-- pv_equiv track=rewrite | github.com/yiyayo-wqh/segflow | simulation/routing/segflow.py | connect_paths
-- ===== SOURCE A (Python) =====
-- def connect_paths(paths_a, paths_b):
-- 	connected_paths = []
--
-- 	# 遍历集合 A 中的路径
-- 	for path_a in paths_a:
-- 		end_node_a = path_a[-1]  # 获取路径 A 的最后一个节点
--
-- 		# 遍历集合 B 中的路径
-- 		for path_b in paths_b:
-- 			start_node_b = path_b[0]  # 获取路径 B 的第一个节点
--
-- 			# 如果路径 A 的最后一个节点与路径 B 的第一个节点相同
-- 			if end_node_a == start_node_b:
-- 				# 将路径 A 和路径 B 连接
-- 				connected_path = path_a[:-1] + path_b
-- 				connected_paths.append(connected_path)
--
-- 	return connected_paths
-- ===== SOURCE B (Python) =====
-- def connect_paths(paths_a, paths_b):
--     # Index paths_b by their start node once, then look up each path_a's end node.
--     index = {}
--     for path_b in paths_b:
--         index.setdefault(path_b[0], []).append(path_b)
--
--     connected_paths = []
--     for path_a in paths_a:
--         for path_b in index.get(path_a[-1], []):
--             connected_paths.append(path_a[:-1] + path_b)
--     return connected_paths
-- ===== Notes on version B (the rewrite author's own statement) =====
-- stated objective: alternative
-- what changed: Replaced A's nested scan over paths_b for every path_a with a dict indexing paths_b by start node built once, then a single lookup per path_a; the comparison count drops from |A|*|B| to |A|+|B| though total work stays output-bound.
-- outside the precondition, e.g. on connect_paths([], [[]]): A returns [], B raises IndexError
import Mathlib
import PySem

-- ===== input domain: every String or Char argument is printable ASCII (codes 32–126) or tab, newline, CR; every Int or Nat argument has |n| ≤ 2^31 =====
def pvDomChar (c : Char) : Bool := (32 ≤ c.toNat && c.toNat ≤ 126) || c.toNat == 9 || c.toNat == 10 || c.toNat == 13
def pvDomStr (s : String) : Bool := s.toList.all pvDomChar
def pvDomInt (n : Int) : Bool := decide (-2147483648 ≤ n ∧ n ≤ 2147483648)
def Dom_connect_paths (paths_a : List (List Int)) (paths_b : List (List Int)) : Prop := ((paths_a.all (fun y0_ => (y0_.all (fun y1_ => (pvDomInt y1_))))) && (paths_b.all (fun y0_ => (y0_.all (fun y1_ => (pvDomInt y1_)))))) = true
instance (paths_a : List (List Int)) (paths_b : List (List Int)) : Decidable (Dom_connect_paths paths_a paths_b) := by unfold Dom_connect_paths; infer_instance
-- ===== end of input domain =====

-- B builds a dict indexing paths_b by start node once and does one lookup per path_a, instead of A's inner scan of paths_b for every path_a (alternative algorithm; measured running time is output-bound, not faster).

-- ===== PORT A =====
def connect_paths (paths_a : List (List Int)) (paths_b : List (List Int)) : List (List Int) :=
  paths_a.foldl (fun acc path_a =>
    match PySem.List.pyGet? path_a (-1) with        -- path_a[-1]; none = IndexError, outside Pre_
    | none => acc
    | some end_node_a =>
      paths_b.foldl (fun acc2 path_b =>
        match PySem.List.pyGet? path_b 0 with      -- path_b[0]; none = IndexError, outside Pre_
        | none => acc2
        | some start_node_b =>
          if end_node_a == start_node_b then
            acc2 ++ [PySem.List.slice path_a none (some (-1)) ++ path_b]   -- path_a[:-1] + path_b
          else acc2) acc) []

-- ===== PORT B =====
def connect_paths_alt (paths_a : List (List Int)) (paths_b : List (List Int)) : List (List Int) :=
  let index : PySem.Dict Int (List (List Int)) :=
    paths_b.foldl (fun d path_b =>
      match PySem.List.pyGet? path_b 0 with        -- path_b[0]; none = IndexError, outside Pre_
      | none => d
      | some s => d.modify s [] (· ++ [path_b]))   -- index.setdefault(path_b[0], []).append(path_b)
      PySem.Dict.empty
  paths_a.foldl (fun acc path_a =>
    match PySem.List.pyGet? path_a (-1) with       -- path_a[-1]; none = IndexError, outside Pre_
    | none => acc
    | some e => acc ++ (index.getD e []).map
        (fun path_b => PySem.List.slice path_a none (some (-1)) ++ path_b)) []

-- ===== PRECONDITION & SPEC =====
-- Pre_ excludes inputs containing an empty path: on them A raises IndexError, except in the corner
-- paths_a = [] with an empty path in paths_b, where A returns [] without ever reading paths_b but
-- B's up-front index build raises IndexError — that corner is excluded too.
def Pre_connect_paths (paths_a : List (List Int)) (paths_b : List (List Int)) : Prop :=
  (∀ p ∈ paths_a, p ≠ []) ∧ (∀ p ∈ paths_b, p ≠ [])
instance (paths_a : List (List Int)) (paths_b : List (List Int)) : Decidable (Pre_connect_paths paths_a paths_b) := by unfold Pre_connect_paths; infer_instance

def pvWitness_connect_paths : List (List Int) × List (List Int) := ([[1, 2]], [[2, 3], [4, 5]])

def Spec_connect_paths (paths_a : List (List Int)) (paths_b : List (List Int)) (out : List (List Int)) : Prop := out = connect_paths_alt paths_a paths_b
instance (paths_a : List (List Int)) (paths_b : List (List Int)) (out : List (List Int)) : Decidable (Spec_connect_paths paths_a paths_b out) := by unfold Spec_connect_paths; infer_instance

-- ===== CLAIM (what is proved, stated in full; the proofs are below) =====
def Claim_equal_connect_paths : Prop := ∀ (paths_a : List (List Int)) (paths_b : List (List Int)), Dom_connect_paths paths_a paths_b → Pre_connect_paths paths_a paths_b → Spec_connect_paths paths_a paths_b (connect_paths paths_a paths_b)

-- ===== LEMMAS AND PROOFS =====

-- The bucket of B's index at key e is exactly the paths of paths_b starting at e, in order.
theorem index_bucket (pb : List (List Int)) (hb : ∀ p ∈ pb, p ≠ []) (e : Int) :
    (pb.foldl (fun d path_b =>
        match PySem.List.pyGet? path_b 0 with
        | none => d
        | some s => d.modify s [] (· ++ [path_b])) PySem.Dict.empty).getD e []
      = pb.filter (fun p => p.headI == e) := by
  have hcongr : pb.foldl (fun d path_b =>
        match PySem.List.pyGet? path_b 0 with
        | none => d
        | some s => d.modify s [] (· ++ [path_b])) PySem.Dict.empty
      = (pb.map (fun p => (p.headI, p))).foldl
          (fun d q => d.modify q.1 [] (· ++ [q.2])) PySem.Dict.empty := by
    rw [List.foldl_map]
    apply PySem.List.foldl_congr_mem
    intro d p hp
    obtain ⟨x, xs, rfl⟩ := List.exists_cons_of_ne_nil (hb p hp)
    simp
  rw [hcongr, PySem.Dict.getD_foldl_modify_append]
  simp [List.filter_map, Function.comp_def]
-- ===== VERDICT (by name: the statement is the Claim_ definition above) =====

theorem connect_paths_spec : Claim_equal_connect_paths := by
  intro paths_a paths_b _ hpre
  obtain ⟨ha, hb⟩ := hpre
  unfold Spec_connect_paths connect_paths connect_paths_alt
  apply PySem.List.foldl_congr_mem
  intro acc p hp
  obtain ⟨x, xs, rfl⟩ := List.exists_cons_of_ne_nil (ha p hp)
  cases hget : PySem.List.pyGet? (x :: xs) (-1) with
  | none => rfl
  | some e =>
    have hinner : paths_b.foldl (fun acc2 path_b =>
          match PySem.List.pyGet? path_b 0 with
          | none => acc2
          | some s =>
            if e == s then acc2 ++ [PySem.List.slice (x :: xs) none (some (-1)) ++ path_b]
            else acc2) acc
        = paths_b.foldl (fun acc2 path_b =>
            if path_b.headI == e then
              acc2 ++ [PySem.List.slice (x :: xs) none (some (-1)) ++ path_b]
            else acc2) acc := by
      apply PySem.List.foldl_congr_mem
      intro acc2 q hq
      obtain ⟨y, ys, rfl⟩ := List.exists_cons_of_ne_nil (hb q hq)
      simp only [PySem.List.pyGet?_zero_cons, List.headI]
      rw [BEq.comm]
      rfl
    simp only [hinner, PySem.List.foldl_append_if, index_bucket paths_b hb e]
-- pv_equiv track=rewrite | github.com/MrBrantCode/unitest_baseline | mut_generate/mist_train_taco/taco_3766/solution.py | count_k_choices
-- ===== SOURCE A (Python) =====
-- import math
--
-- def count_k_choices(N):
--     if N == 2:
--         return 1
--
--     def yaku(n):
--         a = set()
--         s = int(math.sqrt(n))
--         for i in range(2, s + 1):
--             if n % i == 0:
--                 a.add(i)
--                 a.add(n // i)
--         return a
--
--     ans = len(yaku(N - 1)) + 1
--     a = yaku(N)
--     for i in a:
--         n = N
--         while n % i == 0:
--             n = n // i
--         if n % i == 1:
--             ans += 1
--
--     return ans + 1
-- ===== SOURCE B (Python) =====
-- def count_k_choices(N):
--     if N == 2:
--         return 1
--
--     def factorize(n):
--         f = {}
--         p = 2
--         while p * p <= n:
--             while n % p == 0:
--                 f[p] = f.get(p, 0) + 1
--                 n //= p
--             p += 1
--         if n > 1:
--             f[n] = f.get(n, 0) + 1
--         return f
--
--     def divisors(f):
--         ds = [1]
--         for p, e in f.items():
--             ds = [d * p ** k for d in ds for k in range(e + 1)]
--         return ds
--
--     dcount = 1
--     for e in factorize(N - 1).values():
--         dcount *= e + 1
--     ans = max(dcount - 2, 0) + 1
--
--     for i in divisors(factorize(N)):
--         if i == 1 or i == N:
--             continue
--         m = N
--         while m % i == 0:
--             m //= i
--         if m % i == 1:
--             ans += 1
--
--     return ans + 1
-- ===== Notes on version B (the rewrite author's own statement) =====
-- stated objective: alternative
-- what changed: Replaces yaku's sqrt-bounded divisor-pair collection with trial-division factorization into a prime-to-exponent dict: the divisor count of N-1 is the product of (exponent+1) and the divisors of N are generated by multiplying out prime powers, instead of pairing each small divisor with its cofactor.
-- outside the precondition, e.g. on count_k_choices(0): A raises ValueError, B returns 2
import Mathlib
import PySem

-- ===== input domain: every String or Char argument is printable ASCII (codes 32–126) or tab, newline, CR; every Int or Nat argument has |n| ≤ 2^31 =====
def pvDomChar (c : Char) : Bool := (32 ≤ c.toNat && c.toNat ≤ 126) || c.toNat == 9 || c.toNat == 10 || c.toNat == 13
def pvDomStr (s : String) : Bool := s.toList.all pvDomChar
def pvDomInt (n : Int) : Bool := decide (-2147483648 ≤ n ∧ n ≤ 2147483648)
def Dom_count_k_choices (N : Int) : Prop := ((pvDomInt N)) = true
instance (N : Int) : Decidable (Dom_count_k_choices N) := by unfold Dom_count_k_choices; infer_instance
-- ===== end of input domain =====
...
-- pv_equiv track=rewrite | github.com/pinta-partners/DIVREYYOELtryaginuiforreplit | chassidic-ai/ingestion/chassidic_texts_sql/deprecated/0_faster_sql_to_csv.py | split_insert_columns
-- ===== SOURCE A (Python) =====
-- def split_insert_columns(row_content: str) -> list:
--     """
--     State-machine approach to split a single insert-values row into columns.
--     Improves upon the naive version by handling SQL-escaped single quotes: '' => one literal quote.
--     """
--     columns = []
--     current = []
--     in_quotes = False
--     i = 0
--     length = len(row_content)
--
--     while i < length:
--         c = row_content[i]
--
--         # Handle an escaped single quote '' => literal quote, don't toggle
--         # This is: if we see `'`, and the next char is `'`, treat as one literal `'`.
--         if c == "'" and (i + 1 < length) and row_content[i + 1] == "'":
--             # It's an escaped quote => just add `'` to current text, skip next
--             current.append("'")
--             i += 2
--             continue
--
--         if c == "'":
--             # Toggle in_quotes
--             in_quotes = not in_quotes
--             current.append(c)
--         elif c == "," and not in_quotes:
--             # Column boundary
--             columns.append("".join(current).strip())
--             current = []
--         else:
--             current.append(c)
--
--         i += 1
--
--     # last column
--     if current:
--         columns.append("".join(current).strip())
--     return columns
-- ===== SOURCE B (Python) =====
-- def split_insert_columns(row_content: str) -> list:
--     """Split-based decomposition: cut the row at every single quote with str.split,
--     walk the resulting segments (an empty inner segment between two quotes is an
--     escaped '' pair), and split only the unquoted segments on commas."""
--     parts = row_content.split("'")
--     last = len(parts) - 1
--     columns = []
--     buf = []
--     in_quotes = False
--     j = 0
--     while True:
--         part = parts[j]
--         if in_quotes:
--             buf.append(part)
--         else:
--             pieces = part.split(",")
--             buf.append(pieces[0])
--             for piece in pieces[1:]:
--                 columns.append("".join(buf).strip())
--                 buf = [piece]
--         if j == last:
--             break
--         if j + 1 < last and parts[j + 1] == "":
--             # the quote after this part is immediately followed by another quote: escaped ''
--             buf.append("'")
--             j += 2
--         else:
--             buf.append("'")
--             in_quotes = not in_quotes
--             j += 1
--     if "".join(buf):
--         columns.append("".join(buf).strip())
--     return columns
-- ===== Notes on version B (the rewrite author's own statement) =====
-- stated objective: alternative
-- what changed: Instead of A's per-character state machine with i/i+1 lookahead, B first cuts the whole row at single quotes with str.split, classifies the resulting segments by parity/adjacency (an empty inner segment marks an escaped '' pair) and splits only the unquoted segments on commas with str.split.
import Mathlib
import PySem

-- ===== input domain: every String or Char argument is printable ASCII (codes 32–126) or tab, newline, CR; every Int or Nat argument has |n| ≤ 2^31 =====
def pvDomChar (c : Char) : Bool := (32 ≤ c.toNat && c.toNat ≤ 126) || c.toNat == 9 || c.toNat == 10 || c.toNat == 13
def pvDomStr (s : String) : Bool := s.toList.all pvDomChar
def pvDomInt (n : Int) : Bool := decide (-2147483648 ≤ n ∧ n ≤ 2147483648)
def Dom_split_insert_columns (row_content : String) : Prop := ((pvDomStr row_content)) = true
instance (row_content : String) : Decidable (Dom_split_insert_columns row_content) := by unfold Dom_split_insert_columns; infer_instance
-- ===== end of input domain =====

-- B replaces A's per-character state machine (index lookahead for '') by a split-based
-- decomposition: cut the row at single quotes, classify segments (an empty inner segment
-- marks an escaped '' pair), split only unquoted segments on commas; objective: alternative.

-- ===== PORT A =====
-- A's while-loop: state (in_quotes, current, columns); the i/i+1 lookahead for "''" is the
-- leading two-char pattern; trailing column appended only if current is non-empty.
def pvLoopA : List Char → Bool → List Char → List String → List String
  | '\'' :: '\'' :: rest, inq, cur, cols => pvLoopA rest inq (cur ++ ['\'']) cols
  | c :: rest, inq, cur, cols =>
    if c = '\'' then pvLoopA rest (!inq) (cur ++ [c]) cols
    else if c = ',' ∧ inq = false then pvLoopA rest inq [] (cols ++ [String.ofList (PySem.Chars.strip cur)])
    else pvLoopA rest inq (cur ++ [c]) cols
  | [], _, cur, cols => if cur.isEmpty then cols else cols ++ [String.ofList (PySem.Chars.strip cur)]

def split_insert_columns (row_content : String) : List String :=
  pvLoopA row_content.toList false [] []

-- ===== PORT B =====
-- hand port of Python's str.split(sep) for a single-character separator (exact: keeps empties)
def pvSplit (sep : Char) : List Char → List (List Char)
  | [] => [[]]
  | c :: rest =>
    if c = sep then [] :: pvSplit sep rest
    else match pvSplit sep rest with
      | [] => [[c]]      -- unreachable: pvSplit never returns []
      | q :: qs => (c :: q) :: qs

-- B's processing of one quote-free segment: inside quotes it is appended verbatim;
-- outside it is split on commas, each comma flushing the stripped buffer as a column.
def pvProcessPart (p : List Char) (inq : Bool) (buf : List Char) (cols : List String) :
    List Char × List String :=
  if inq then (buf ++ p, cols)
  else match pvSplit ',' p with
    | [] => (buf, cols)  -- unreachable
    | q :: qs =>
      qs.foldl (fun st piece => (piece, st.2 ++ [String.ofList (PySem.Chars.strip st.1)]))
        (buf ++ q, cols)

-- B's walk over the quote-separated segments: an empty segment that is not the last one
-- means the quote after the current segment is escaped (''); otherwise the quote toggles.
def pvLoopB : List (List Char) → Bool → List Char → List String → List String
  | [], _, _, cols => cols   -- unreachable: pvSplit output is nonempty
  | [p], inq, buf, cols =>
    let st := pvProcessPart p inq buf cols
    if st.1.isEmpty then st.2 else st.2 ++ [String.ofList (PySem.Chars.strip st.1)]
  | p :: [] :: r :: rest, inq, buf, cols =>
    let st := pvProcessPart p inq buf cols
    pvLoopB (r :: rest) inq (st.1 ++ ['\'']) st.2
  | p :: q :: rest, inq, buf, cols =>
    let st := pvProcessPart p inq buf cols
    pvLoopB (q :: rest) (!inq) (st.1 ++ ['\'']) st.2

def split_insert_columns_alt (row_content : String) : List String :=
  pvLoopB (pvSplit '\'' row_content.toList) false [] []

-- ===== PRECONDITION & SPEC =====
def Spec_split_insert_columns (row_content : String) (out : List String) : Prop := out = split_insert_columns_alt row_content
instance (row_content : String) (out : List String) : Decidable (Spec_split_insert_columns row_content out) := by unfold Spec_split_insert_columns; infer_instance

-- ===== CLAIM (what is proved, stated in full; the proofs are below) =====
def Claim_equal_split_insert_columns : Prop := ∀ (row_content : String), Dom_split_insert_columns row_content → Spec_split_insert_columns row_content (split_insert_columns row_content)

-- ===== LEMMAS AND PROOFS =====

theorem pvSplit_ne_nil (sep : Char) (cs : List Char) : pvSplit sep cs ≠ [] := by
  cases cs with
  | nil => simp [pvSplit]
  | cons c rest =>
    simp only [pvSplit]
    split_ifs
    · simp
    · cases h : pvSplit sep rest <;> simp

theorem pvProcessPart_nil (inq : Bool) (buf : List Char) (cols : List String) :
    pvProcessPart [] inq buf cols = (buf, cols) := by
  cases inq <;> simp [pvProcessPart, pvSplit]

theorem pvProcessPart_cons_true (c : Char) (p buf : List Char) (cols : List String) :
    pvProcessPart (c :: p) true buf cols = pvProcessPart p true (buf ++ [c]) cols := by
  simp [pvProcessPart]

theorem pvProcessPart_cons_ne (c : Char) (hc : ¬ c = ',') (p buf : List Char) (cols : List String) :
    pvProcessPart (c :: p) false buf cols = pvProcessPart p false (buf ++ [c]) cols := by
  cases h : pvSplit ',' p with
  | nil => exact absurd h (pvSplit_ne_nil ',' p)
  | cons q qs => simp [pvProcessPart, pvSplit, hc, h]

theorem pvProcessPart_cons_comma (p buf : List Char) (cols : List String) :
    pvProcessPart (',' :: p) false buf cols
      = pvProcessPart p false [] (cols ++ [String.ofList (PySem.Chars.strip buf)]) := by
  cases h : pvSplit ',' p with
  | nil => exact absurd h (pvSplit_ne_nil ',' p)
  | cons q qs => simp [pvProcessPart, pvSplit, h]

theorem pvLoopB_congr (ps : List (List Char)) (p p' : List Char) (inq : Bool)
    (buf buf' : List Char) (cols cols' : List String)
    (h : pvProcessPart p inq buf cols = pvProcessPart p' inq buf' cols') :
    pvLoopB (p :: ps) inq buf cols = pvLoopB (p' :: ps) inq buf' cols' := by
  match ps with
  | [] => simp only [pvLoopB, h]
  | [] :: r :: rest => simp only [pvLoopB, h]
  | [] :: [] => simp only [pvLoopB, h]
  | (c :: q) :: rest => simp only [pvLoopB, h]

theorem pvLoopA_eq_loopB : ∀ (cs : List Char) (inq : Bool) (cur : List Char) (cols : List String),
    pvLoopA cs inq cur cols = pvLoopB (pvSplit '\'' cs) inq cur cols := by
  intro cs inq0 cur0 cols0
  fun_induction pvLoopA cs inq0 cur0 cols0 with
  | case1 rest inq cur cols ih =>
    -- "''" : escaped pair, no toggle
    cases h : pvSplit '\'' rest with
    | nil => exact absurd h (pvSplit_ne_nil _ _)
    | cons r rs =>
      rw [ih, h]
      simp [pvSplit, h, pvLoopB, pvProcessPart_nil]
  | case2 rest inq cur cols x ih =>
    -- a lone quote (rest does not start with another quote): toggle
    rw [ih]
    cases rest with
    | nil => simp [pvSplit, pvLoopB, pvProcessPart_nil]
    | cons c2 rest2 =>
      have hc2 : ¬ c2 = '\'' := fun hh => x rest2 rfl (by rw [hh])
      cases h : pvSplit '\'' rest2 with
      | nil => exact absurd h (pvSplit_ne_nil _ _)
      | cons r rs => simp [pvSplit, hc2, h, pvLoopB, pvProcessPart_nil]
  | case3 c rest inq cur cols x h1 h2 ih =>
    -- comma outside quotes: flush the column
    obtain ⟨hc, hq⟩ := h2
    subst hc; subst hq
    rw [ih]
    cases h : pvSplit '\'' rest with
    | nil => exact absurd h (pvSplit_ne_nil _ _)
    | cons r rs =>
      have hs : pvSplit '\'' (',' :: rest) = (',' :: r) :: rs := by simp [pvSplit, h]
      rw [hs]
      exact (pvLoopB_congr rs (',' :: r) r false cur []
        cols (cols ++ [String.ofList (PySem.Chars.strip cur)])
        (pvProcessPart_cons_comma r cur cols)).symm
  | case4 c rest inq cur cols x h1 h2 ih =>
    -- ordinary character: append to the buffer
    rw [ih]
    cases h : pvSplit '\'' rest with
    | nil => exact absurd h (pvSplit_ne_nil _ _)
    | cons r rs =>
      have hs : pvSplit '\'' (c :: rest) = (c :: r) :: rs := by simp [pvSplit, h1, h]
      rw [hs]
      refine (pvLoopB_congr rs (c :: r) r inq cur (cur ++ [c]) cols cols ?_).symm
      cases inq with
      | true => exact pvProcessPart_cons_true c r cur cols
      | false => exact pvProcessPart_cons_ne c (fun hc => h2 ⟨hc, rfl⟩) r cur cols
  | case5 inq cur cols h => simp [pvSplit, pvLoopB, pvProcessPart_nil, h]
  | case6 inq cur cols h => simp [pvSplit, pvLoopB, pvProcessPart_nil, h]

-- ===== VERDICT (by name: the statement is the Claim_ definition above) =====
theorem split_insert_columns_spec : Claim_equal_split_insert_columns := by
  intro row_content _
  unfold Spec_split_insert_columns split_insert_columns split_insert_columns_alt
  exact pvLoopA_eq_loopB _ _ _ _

• [TASK OBJECTIVE] From the listing above, copy all lines holding the word "machine".

• [FINISHED EXERCISE]
--     State-machine approach to split a single insert-values row into columns.
-- what changed: Instead of A's per-character state machine with i/i+1 lookahead, B first cuts the whole row at single quotes with str.split, classifies the resulting segments by parity/adjacency (an empty inner segment marks an escaped '' pair) and splits only the unquoted segments on commas with str.split.
-- B replaces A's per-character state machine (index lookahead for '') by a split-based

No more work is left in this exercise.